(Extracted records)
____________

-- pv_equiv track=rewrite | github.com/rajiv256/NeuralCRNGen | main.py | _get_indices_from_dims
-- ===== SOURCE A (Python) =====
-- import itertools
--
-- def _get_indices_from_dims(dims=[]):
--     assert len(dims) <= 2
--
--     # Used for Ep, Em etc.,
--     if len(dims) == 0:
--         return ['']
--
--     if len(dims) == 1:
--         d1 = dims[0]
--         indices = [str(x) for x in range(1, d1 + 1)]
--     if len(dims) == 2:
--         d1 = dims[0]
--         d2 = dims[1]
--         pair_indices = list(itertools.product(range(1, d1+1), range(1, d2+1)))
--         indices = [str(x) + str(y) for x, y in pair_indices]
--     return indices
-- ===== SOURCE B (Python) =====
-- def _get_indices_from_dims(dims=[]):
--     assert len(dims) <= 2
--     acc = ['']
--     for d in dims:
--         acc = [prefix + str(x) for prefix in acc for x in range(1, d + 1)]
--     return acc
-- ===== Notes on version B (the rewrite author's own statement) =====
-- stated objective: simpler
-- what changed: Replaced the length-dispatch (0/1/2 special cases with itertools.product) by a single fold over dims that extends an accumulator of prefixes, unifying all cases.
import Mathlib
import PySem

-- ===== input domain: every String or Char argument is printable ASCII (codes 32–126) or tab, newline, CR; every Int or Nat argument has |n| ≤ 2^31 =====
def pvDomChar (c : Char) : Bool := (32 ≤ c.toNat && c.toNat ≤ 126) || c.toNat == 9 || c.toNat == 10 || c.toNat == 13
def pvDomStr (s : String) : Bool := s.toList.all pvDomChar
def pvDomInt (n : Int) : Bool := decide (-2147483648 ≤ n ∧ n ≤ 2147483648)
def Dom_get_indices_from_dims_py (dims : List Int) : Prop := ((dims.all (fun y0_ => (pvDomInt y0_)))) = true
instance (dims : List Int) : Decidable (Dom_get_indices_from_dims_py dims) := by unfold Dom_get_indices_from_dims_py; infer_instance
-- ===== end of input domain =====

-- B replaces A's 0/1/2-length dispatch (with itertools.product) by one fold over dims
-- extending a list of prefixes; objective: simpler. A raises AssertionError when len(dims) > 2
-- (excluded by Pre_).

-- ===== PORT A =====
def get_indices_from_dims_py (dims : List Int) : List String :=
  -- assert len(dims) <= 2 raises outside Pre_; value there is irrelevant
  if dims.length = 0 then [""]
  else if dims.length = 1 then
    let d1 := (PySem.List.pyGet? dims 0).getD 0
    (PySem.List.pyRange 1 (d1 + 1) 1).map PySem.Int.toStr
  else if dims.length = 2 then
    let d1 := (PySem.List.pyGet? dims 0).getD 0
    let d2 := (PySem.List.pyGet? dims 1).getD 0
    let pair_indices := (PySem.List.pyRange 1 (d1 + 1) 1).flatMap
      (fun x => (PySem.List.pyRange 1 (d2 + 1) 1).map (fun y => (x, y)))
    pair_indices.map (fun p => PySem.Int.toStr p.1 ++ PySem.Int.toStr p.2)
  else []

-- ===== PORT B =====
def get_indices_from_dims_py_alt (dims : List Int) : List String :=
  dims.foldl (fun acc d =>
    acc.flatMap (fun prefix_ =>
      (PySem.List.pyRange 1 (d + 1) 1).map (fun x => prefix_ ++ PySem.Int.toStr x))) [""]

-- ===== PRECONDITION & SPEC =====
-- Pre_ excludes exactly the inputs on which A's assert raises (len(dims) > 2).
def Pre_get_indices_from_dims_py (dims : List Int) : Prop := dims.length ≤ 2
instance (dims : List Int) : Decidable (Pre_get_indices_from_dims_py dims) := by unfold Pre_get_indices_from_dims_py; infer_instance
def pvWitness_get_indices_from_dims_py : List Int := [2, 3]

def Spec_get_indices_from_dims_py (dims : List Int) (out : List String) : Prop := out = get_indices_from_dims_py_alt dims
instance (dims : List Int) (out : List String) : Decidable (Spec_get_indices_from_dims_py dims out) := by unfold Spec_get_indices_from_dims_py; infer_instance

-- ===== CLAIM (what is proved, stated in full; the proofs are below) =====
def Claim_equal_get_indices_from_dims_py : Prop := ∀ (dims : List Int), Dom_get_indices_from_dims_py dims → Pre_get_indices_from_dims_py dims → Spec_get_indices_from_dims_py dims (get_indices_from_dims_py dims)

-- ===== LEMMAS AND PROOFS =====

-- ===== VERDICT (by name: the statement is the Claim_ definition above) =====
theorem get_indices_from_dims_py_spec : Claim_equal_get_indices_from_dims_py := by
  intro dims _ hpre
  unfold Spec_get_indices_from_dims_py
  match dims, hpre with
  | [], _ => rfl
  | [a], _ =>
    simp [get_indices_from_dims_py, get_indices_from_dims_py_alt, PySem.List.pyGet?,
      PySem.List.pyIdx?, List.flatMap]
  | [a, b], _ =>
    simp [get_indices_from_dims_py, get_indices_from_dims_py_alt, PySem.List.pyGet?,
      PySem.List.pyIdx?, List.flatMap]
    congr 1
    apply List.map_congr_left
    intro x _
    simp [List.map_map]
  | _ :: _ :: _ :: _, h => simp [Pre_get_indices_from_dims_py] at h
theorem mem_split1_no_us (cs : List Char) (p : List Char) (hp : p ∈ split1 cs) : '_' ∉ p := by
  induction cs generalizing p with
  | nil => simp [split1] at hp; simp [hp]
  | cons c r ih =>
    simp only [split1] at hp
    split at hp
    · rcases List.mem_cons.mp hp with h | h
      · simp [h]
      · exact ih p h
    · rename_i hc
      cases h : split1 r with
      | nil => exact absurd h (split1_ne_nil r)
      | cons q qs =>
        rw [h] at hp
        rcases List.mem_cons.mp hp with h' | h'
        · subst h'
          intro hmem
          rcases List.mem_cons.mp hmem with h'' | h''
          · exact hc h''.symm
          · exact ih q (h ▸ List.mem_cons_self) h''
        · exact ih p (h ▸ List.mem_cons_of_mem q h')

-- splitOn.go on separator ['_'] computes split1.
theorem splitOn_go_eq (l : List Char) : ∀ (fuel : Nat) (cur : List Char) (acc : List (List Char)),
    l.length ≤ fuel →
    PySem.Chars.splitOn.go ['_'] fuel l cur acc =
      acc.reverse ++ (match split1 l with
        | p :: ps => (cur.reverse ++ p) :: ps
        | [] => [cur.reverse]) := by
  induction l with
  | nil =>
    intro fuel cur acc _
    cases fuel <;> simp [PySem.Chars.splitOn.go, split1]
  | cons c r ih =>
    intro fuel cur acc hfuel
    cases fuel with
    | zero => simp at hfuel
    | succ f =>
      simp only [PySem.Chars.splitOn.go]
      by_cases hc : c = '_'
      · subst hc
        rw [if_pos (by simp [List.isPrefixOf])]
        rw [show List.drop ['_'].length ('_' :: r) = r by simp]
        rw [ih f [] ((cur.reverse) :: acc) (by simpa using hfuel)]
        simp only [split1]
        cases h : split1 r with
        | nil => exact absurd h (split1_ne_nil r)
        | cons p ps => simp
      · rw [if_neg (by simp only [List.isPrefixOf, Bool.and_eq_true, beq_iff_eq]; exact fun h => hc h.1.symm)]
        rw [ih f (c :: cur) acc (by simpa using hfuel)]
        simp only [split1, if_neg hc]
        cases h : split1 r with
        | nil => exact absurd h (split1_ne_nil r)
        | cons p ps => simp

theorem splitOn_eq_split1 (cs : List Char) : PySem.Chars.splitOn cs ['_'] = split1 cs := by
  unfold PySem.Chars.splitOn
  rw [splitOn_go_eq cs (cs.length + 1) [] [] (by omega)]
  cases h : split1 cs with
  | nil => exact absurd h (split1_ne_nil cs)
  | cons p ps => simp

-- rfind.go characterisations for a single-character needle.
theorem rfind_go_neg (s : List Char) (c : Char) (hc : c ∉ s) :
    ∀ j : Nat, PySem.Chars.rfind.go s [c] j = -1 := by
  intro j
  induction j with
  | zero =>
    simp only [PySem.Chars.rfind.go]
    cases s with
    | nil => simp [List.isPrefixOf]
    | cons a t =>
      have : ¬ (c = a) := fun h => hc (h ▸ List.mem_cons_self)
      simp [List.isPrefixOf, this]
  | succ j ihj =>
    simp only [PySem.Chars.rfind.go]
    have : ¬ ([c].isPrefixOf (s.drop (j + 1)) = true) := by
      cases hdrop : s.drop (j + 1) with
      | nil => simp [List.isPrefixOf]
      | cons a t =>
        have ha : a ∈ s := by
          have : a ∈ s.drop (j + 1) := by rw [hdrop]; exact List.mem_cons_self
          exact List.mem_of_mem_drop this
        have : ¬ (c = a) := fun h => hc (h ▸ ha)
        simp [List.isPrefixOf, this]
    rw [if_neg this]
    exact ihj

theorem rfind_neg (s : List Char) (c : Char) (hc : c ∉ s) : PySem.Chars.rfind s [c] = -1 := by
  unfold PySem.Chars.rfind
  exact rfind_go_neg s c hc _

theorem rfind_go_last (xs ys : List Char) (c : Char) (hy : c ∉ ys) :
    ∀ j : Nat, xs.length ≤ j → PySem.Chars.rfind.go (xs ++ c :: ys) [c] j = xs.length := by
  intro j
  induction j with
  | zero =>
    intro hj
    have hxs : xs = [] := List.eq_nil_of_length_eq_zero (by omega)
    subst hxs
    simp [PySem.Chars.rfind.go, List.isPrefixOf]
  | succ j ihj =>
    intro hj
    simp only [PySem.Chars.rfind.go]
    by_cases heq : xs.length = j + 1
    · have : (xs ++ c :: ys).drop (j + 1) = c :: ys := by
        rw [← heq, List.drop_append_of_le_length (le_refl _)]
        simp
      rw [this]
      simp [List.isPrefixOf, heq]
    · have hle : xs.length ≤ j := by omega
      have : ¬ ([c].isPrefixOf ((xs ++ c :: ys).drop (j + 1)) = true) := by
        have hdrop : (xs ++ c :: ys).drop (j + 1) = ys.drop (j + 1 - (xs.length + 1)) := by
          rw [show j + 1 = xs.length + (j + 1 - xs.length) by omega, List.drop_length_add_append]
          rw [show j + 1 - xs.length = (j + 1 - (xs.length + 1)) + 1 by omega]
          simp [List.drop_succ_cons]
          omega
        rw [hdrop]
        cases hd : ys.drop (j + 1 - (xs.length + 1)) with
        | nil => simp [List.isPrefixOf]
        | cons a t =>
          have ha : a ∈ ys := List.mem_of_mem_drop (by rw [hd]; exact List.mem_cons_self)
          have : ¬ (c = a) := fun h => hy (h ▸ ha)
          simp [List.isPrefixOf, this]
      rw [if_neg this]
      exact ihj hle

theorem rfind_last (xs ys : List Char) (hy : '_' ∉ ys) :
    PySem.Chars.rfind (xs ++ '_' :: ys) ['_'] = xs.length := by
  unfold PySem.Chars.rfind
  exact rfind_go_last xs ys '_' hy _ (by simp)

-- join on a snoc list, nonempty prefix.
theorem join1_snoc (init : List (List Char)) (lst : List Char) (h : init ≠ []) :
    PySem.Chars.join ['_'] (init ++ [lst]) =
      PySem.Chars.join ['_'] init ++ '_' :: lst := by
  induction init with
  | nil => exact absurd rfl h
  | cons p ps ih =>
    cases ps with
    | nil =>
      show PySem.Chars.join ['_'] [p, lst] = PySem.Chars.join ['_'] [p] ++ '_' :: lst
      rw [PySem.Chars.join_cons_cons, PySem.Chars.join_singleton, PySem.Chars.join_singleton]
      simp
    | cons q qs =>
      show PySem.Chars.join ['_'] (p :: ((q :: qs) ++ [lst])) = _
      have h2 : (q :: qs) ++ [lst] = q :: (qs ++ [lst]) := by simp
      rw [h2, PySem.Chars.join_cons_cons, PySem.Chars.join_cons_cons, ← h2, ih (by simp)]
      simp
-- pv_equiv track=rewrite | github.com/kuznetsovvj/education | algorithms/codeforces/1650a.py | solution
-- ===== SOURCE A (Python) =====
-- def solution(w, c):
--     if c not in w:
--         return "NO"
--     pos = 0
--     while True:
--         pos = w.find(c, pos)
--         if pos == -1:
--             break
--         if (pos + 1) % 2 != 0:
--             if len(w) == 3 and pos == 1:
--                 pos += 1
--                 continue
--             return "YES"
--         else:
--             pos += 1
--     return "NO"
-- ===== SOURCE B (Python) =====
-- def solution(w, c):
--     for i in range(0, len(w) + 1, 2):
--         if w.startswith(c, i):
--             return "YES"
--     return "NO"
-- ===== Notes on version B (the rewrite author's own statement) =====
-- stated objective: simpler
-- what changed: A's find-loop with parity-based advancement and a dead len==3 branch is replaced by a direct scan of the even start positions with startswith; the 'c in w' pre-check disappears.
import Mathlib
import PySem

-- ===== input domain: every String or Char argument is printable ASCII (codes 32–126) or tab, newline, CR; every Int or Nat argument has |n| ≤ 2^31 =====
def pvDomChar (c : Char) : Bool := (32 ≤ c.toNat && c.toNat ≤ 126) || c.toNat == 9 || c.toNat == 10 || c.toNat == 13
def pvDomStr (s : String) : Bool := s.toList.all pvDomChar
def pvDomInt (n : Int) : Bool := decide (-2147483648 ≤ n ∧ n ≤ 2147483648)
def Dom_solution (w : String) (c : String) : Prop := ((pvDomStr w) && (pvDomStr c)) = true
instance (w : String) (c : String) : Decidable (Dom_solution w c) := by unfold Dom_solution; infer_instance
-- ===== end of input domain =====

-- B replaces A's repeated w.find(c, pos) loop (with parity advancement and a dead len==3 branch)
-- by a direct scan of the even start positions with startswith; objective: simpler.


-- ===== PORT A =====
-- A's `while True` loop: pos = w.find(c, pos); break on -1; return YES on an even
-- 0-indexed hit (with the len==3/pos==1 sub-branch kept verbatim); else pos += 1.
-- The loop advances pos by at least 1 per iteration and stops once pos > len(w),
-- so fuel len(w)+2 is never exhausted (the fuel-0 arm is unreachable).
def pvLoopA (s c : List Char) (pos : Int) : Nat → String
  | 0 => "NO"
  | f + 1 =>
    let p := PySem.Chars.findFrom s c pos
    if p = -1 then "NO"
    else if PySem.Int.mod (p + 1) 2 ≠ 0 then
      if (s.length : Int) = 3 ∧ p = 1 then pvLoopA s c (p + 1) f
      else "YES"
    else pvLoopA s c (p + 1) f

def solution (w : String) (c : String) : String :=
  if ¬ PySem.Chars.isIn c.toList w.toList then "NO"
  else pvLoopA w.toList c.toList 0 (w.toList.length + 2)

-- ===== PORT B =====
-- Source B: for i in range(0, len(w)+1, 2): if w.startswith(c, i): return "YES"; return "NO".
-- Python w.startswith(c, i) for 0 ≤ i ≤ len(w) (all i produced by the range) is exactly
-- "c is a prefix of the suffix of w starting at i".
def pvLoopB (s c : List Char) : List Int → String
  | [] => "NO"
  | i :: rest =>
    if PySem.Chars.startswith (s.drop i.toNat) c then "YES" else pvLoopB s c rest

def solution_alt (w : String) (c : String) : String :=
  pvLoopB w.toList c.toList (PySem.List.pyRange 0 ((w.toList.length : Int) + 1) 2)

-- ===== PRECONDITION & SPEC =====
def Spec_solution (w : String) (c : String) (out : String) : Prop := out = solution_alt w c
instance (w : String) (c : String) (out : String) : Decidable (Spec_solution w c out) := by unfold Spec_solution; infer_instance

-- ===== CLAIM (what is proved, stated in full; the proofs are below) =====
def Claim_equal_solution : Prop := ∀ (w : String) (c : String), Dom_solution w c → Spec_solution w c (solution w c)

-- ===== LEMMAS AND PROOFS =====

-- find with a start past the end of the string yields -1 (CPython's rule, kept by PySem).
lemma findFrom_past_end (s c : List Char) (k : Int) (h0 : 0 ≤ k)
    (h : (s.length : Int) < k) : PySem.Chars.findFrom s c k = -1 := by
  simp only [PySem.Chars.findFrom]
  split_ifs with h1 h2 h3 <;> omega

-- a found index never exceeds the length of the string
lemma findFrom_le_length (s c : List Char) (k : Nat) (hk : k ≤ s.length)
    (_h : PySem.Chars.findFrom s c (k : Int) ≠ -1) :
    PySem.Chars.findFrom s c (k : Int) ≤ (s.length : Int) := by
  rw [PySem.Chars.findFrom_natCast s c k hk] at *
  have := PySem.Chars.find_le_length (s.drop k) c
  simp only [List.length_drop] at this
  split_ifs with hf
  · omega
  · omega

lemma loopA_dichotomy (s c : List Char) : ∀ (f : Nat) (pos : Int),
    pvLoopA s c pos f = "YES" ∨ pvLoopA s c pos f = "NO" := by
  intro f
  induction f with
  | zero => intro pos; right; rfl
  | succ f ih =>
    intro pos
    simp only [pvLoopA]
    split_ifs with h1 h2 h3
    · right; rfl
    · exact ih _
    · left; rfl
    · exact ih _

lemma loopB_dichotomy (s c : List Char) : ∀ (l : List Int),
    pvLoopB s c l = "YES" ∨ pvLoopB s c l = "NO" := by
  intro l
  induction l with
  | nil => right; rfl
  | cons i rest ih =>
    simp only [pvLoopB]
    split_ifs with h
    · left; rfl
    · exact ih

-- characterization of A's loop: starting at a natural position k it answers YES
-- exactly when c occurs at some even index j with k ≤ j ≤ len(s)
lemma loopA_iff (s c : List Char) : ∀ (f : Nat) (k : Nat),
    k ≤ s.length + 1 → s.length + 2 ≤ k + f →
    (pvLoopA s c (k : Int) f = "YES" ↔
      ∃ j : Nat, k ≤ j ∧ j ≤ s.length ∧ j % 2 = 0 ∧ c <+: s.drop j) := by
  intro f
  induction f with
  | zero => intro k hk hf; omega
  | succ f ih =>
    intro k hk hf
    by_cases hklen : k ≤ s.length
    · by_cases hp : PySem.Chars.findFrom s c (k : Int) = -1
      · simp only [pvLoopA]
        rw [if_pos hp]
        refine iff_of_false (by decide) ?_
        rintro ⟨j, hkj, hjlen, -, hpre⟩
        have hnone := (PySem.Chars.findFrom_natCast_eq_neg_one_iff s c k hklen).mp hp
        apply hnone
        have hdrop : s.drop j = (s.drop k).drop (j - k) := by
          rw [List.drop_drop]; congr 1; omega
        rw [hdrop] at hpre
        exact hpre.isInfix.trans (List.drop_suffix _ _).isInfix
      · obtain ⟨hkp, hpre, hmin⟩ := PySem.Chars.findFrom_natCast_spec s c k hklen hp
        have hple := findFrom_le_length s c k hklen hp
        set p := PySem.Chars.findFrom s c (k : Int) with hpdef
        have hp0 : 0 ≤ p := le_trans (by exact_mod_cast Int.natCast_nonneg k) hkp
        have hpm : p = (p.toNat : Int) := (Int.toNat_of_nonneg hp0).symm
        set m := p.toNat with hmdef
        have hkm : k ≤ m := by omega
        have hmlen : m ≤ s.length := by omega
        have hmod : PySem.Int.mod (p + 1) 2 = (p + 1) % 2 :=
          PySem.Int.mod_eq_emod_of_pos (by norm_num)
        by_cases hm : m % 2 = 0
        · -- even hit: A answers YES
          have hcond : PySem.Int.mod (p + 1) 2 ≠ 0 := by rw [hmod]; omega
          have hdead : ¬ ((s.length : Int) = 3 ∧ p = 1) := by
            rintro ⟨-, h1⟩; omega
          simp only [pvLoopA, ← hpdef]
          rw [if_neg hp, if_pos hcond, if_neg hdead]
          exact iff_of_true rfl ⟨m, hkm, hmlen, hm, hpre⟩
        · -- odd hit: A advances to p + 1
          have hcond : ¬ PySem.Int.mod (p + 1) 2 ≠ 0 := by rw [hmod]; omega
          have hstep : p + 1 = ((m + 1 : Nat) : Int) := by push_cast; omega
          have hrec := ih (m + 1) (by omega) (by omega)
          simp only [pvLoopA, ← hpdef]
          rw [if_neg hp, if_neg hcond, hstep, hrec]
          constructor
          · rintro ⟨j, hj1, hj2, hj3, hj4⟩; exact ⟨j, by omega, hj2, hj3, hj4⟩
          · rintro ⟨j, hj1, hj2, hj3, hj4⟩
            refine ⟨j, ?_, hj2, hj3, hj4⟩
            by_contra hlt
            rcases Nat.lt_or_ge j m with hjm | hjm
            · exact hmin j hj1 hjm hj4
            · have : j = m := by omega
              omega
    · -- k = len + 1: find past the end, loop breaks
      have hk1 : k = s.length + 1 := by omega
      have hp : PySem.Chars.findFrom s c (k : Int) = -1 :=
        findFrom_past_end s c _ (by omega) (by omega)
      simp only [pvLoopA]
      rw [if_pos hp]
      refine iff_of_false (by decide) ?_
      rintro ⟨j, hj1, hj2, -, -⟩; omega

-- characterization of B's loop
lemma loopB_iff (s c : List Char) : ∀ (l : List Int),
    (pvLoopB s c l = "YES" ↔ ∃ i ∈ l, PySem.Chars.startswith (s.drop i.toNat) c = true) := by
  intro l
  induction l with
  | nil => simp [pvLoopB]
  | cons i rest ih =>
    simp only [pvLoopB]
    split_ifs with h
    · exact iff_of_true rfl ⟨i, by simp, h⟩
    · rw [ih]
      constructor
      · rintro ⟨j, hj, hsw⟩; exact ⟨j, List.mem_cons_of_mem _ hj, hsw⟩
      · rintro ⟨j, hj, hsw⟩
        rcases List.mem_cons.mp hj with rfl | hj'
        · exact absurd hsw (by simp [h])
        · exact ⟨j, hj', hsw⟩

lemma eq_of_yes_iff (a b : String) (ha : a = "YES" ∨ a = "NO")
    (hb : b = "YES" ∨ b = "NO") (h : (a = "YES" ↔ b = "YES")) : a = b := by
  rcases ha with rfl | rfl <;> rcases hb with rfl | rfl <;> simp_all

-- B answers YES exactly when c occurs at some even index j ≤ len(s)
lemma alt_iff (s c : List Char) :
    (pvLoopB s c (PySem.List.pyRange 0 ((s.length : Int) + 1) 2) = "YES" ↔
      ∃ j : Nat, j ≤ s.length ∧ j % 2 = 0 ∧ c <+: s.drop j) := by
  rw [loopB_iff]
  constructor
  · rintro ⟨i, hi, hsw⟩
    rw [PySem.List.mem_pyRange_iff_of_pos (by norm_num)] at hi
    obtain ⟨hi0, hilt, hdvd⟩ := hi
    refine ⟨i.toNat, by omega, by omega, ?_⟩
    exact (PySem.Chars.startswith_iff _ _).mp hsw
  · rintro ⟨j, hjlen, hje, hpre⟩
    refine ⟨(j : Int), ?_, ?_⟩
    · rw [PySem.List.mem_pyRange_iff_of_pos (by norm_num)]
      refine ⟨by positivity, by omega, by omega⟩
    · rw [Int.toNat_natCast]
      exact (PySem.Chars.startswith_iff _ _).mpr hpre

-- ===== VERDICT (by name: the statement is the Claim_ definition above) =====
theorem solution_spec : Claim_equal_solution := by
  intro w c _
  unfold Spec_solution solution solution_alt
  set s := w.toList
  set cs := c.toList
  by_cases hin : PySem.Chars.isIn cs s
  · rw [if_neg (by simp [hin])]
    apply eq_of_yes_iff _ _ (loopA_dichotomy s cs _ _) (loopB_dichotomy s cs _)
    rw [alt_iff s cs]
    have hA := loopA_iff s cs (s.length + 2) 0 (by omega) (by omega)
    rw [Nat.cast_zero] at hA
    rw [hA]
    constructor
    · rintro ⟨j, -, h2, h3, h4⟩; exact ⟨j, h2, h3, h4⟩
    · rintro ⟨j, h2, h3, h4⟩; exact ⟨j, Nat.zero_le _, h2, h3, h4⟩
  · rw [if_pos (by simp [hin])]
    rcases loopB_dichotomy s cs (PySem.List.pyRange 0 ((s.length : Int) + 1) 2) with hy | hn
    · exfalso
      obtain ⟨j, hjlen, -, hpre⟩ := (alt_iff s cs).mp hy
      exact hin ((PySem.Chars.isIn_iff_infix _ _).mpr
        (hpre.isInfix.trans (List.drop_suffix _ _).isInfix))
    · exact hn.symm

____________

YOUR TASK —
The answer must consist of each line in the entries above that includes "while".

RESPONSE AREA —
--     while True:
-- A's `while True` loop: pos = w.find(c, pos); break on -1; return YES on an even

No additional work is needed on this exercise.